WHAT YOU SHOULD DO: Look through the data below for the line with "have hlen : y.toNat < r.length := by" and the line with "simp at hbrest", then output those two and all lines in between, exactly as written.

[Stored data entries]
+--

-- pv_equiv track=rewrite | github.com/ThiseniSenethma/Maze-Solver-DFD-Astar-using-python | MazeSolver.py | dfs
-- ===== SOURCE A (Python) =====
-- def dfs(maze, current, goal, visited):
--     x, y = current
--
--     # Checking if the current node is the goal
--     if current == goal:
--         return {'visited_nodes': [current], 'path': [current]}
--
--     visited[x][y] = True
--
--     # Checkng all possible moves in increasing order
--     moves = [
--         (x - 1, y), (x + 1, y), (x, y - 1), (x, y + 1),  # horizontal and vertical
--         (x - 1, y - 1), (x - 1, y + 1), (x + 1, y - 1), (x + 1, y + 1)  # diagonal
--     ]
--
--     for move in moves:
--         new_x, new_y = move
--         if 0 <= new_x < len(maze) and 0 <= new_y < len(maze[0]) and maze[new_x][new_y] != '#' and not visited[new_x][new_y]:
--             path = dfs(maze, (new_x, new_y), goal, visited)
--             if path['path']:  # Checking if a path is found
--                 return {'visited_nodes': [current] + path['visited_nodes'], 'path': [current] + path['path']}
--
--     return {'visited_nodes': [current], 'path': []}  # No path found
-- ===== SOURCE B (Python) =====
-- # Iterative DFS: an explicit stack of (node, remaining-moves) frames plus a `seen`
-- # set of coordinate pairs instead of recursion over a mutated boolean grid; only
-- # the start cell is written into `visited` (A additionally marks every explored
-- # cell there), so the in-place side effect on `visited` differs; the RETURN value
-- # is the same.
-- def dfs(maze, current, goal, visited):
--     if current == goal:
--         return {'visited_nodes': [current], 'path': [current]}
--
--     x, y = current
--     visited[x][y] = True
--     seen = {current}
--     stack = [(current, _moves(current))]
--
--     while stack:
--         node, pending = stack[-1]
--         while pending:
--             m = pending.pop(0)
--             if 0 <= m[0] < len(maze) and 0 <= m[1] < len(maze[0]) \
--                     and maze[m[0]][m[1]] != '#' and not visited[m[0]][m[1]] \
--                     and m not in seen:
--                 if m == goal:
--                     chain = [f[0] for f in stack] + [m]
--                     return {'visited_nodes': chain, 'path': chain}
--                 seen.add(m)
--                 stack.append((m, _moves(m)))
--                 break
--         else:
--             stack.pop()
--
--     return {'visited_nodes': [current], 'path': []}
--
--
-- def _moves(pos):
--     x, y = pos
--     return [(x - 1, y), (x + 1, y), (x, y - 1), (x, y + 1),
--             (x - 1, y - 1), (x - 1, y + 1), (x + 1, y - 1), (x + 1, y + 1)]
-- ===== Notes on version B (the rewrite author's own statement) =====
-- stated objective: alternative
-- what changed: Replaces A's recursion over the in-place mutated boolean grid with an iterative machine: an explicit stack of (node, remaining-moves) frames driven by one while loop, tracking explored cells in a set of coordinate pairs instead of writing them into the grid, and building the result path directly from the stack instead of prepending at every recursive return.
import Mathlib
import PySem

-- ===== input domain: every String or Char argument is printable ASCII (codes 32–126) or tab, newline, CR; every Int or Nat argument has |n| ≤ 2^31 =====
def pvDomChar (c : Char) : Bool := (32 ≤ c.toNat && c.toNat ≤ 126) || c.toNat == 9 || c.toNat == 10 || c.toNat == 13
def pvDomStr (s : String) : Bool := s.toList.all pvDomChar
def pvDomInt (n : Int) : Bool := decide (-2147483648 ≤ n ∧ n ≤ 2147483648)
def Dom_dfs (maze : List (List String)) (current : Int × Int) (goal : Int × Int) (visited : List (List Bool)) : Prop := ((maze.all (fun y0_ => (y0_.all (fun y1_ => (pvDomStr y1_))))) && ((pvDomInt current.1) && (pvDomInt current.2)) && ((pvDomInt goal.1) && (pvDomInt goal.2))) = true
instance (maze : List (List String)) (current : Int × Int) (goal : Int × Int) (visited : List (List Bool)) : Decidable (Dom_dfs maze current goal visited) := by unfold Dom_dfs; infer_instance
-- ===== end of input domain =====

-- B replaces A's recursion over the mutated boolean grid with an iterative machine:
-- an explicit stack of (node, remaining-moves) frames plus a `seen` SET of coordinate
-- pairs; equivalence is about the RETURN value (Python A marks every explored cell in
-- `visited` in place, Python B writes only the start cell there).

-- ===== PORT A =====

-- the 8 candidate moves, in A's order
def movesOf (x y : Int) : List (Int × Int) :=
  [(x - 1, y), (x + 1, y), (x, y - 1), (x, y + 1),
   (x - 1, y - 1), (x - 1, y + 1), (x + 1, y - 1), (x + 1, y + 1)]

-- visited[i][j] read; only evaluated after the 0 ≤ i/j guards, so .toNat is exact;
-- out-of-range reads default to `true` (Python raises there; such inputs are outside Pre_)
def vGet (v : List (List Bool)) (i j : Int) : Bool :=
  (v.getD i.toNat []).getD j.toNat true

-- maze[i][j] read; only evaluated after the in-bounds guards (default is never the decider inside Pre_)
def mazeGet (maze : List (List String)) (i j : Int) : String :=
  (maze.getD i.toNat []).getD j.toNat "#"

-- the move guard of A, in Python's evaluation order
def okMove (maze : List (List String)) (v : List (List Bool)) (m : Int × Int) : Bool :=
  decide (0 ≤ m.1) && decide (m.1 < (maze.length : Int)) &&
  decide (0 ≤ m.2) && decide (m.2 < (((maze.headD []).length : Int))) &&
  (mazeGet maze m.1 m.2 != "#") && (!(vGet v m.1 m.2))

-- visited[x][y] = True with Python's negative-index wraparound; a write Python would
-- raise on (index invalid after wraparound) is a no-op here — outside Pre_
def pyWrap (n : Nat) (i : Int) : Int := if i < 0 then i + n else i

def setRow (r : List Bool) (y : Int) : List Bool :=
  if 0 ≤ pyWrap r.length y ∧ pyWrap r.length y < (r.length : Int) then
    r.set (pyWrap r.length y).toNat true
  else r

def markWrap (v : List (List Bool)) (x y : Int) : List (List Bool) :=
  if 0 ≤ pyWrap v.length x ∧ pyWrap v.length x < (v.length : Int) then
    v.modify (pyWrap v.length x).toNat (fun r => setRow r y)
  else v

-- number of unvisited flags: the termination measure of port A
def cntF (v : List (List Bool)) : Nat := (v.map (fun r => r.count false)).sum

lemma count_false_set_le (r : List Bool) (j : Nat) :
    (r.set j true).count false ≤ r.count false := by
  induction r generalizing j with
  | nil => simp
  | cons a t ih =>
    cases j with
    | zero => cases a <;> simp
    | succ j => cases a <;> simpa using ih j

lemma count_false_set_lt (r : List Bool) (j : Nat) (hj : r.getD j true = false) :
    (r.set j true).count false < r.count false := by
  induction r generalizing j with
  | nil => simp at hj
  | cons a t ih =>
    cases j with
    | zero => simp at hj; subst hj; simp
    | succ j =>
      have := ih j (by simpa using hj)
      cases a <;> simpa using this

lemma setRow_count_le (r : List Bool) (y : Int) : (setRow r y).count false ≤ r.count false := by
  unfold setRow
  split
  · exact count_false_set_le _ _
  · exact le_refl _

lemma cntF_modify_le (v : List (List Bool)) (i : Nat) (y : Int) :
    cntF (v.modify i (fun r => setRow r y)) ≤ cntF v := by
  induction v generalizing i with
  | nil => simp [cntF]
  | cons r t ih =>
    cases i with
    | zero => simpa [cntF, List.modify_zero_cons] using setRow_count_le r y
    | succ i => simpa [cntF, List.modify_succ_cons] using ih i

lemma cnt_mark_le (v : List (List Bool)) (x y : Int) : cntF (markWrap v x y) ≤ cntF v := by
  unfold markWrap
  split
  · exact cntF_modify_le _ _ _
  · exact le_refl _

lemma setRow_count_lt (r : List Bool) (y : Int) (hy : 0 ≤ y) (h : r.getD y.toNat true = false) :
    (setRow r y).count false < r.count false := by
  have hlen : y.toNat < r.length := by
    by_contra hge
    rw [List.getD_eq_getElem?_getD, getElem?_neg _ _ (by omega), Option.getD_none] at h
    simp at h
  have hp : pyWrap r.length y = y := by unfold pyWrap; rw [if_neg (by omega)]
  unfold setRow
  rw [hp, if_pos ⟨hy, by omega⟩]
  exact count_false_set_lt _ _ h
lemma pvZip_of_adj (L : List Int) (hpw : L.Pairwise (· ≤ ·)) :
    ∀ a b : Int, a ∈ L → b ∈ L → a < b → (∀ c ∈ L, ¬(a < c ∧ c < b)) →
    (a, b) ∈ L.zip L.tail := by
  induction L with
  | nil => intro a b ha; simp at ha
  | cons x rest ih =>
    intro a b ha hb hab hno
    rw [List.pairwise_cons] at hpw
    have hbx : b ≠ x := by
      rintro rfl
      rcases List.mem_cons.mp ha with rfl | ha'
      · exact absurd hab (lt_irrefl _)
      · exact absurd (lt_of_le_of_lt (hpw.1 a ha') hab) (lt_irrefl _)
    have hbrest : b ∈ rest := (List.mem_cons.mp hb).resolve_left hbx
    cases rest with
    | nil => simp at hbrest
    | cons y rest' =>
      rw [List.tail_cons, List.zip_cons_cons]
      rcases List.mem_cons.mp ha with rfl | harest
      · by_cases hyb : y = b
        · subst hyb; exact List.mem_cons_self ..
        · have hyble : y ≤ b := by
            rcases List.mem_cons.mp hbrest with rfl | hb'
            · exact le_refl _
            · exact (List.pairwise_cons.mp hpw.2).1 b hb'
          have hyB : y < b := lt_of_le_of_ne hyble hyb
          have hya : y ≤ a := by
            have := hno y (by simp)
            rcases lt_or_ge a y with hlt | hge
            · exact absurd ⟨hlt, hyB⟩ this
            · exact hge
          have hay : a ≤ y := hpw.1 y (by simp)
          have : a = y := le_antisymm hay hya
          subst this
          have := ih hpw.2 a b (by simp) hbrest hab
            (fun c hc => hno c (List.mem_cons_of_mem _ hc))
          exact List.mem_cons_of_mem _ (by simpa using this)
      · have := ih hpw.2 a b harest hbrest hab
          (fun c hc => hno c (List.mem_cons_of_mem _ hc))
        exact List.mem_cons_of_mem _ (by simpa using this)

theorem pv_main (read : String) (bcOrder : List (Int × List (String × String))) (quality : Option String) :
    ¬ D_splitByBarcodeChunk read bcOrder quality →
    splitByBarcodeChunk read bcOrder quality = splitByBarcodeChunk_alt read bcOrder quality := by
  intro hD
  rw [splitByBarcodeChunk, splitByBarcodeChunk_alt]
  have hpw : (PySem.List.sorted (bcOrder.map Prod.fst) (fun k => k) false).Pairwise (· ≤ ·) :=
    by simpa using PySem.List.sorted_pairwise (bcOrder.map Prod.fst) (fun k => k)
  have hmem : ∀ x : Int, x ∈ PySem.List.sorted (bcOrder.map Prod.fst) (fun k => k) false ↔
      x ∈ bcOrder.map Prod.fst := fun x => PySem.List.mem_sorted (bcOrder.map Prod.fst) (fun k => k) false x
  generalize hk : PySem.List.sorted (bcOrder.map Prod.fst) (fun k => k) false = keys at hpw hmem ⊢
  cases keys with
  | nil => simp [pvChunks, PySem.Str.slice]
  | cons k t =>
    dsimp only
    rw [foldA_eq bcOrder (k :: t) "" []]
    have hA0 : pvSplitsA bcOrder "" (k :: t) = pvSplitsA bcOrder (pvBcf bcOrder k) t := by
      simp [pvSplitsA]
    rw [hA0, List.nil_append]
    have hBstep : pvChunks read bcOrder quality 0 (pvBcf bcOrder k) (k :: t)
        = pvSegsOf read quality 0 (pvSplitsB bcOrder (pvBcf bcOrder k) t) := by
      rw [chunks_eq, pvSplitsB]
      simp
    rw [hBstep]
    have hET : pvET bcOrder (pvBcf bcOrder k) t = false := by
      apply ET_false
      intro p hp hcon
      have hne : p.1 ≠ p.2 := fun h => hcon.2 (h ▸ hcon.1)
      obtain ⟨ha, hb, hlt', hno⟩ := pvAdj_of_zip (k :: t) hpw p.1 p.2 (by simpa using hp) hne
      apply hD
      obtain ⟨kv1, hkv1, hk1⟩ := List.mem_map.mp ((hmem p.1).mp ha)
      obtain ⟨kv2, hkv2, hk2⟩ := List.mem_map.mp ((hmem p.2).mp hb)
      refine ⟨kv1, hkv1, kv2, hkv2, by rw [hk1, hk2]; exact hlt', ?_, ?_, ?_⟩
      · intro kv3 h3
        rw [hk1, hk2]
        exact hno kv3.1 ((hmem kv3.1).mpr (List.mem_map_of_mem h3))
      · rw [hk1]; exact hcon.1
      · rw [hk2]; exact hcon.2
    have hsp : (pvSplitsA bcOrder (pvBcf bcOrder k) t).map Prod.fst
        = pvSplitsB bcOrder (pvBcf bcOrder k) t := splits_eq bcOrder t _ hET
    by_cases hnil : pvSplitsA bcOrder (pvBcf bcOrder k) t = []
    · have hB : pvSplitsB bcOrder (pvBcf bcOrder k) t = [] := by rw [← hsp, hnil]; rfl
      rw [hnil, hB]
      rw [if_neg (by simp)]
      rw [pvSegsOf]
      rcases quality with _ | q
      · simp [PySem.Str.slice]
      · simp [PySem.Str.slice]
    · have hlen : (pvSplitsA bcOrder (pvBcf bcOrder k) t).length > 0 := List.length_pos_iff.mpr hnil
      rw [if_pos hlen]
      rw [foldSeg_eq read quality (pvSplitsA bcOrder (pvBcf bcOrder k) t) 0 none [], hsp]
      rw [segsOf_decomp, List.nil_append]

lemma splits_len_mono (bcOrder : List (Int × List (String × String))) (t : List Int) :
    ∀ c, (pvSplitsA bcOrder c t).length ≤ (pvSplitsB bcOrder c t).length := by
  induction t with
  | nil => intro c; simp [pvSplitsA, pvSplitsB]
  | cons k t ih =>
    intro c
    rw [pvSplitsA, pvSplitsB, List.length_append, List.length_append]
    have h2 := ih (pvBcf bcOrder k)
    have h1 : (if (if c = "" then pvBcf bcOrder k else c) ≠ pvBcf bcOrder k
               then [(k, pvEndf bcOrder k)] else []).length ≤ (if c ≠ pvBcf bcOrder k then [k] else []).length := by
      by_cases hc : c = ""
      · simp [hc]
      · by_cases he : c = pvBcf bcOrder k <;> simp [hc, he]
    omega

lemma splits_len_lt (bcOrder : List (Int × List (String × String))) (t : List Int) :
    ∀ c, pvET bcOrder c t = true → (pvSplitsA bcOrder c t).length < (pvSplitsB bcOrder c t).length := by
  induction t with
  | nil => intro c h; simp [pvET] at h
  | cons k t ih =>
    intro c h
    rw [pvET, Bool.or_eq_true] at h
    rw [pvSplitsA, pvSplitsB, List.length_append, List.length_append]
    rcases h with h | h
    · have hc : c = "" ∧ pvBcf bcOrder k ≠ "" := by
        constructor
        · have := (Bool.and_eq_true _ _).mp h |>.1; simpa using this
        · have := (Bool.and_eq_true _ _).mp h |>.2; simpa using this
      have hmono := splits_len_mono bcOrder t (pvBcf bcOrder k)
      have hA : (if (if c = "" then pvBcf bcOrder k else c) ≠ pvBcf bcOrder k
               then [(k, pvEndf bcOrder k)] else []).length = 0 := by simp [hc.1]
      have hB : (if c ≠ pvBcf bcOrder k then [k] else []).length = 1 := by
        rw [if_pos]; · rfl
        · rw [hc.1]; exact fun he => hc.2 he.symm
      omega
    · have hlt := ih _ h
      have h1 : (if (if c = "" then pvBcf bcOrder k else c) ≠ pvBcf bcOrder k
               then [(k, pvEndf bcOrder k)] else []).length ≤ (if c ≠ pvBcf bcOrder k then [k] else []).length := by
        by_cases hc : c = ""
        · simp [hc]
        · by_cases he : c = pvBcf bcOrder k <;> simp [hc, he]
      omega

+--

TASK RESULT:
  have hlen : y.toNat < r.length := by
    by_contra hge
    rw [List.getD_eq_getElem?_getD, getElem?_neg _ _ (by omega), Option.getD_none] at h
    simp at h
  have hp : pyWrap r.length y = y := by unfold pyWrap; rw [if_neg (by omega)]
  unfold setRow
  rw [hp, if_pos ⟨hy, by omega⟩]
  exact count_false_set_lt _ _ h
lemma pvZip_of_adj (L : List Int) (hpw : L.Pairwise (· ≤ ·)) :
    ∀ a b : Int, a ∈ L → b ∈ L → a < b → (∀ c ∈ L, ¬(a < c ∧ c < b)) →
    (a, b) ∈ L.zip L.tail := by
  induction L with
  | nil => intro a b ha; simp at ha
  | cons x rest ih =>
    intro a b ha hb hab hno
    rw [List.pairwise_cons] at hpw
    have hbx : b ≠ x := by
      rintro rfl
      rcases List.mem_cons.mp ha with rfl | ha'
      · exact absurd hab (lt_irrefl _)
      · exact absurd (lt_of_le_of_lt (hpw.1 a ha') hab) (lt_irrefl _)
    have hbrest : b ∈ rest := (List.mem_cons.mp hb).resolve_left hbx
    cases rest with
    | nil => simp at hbrest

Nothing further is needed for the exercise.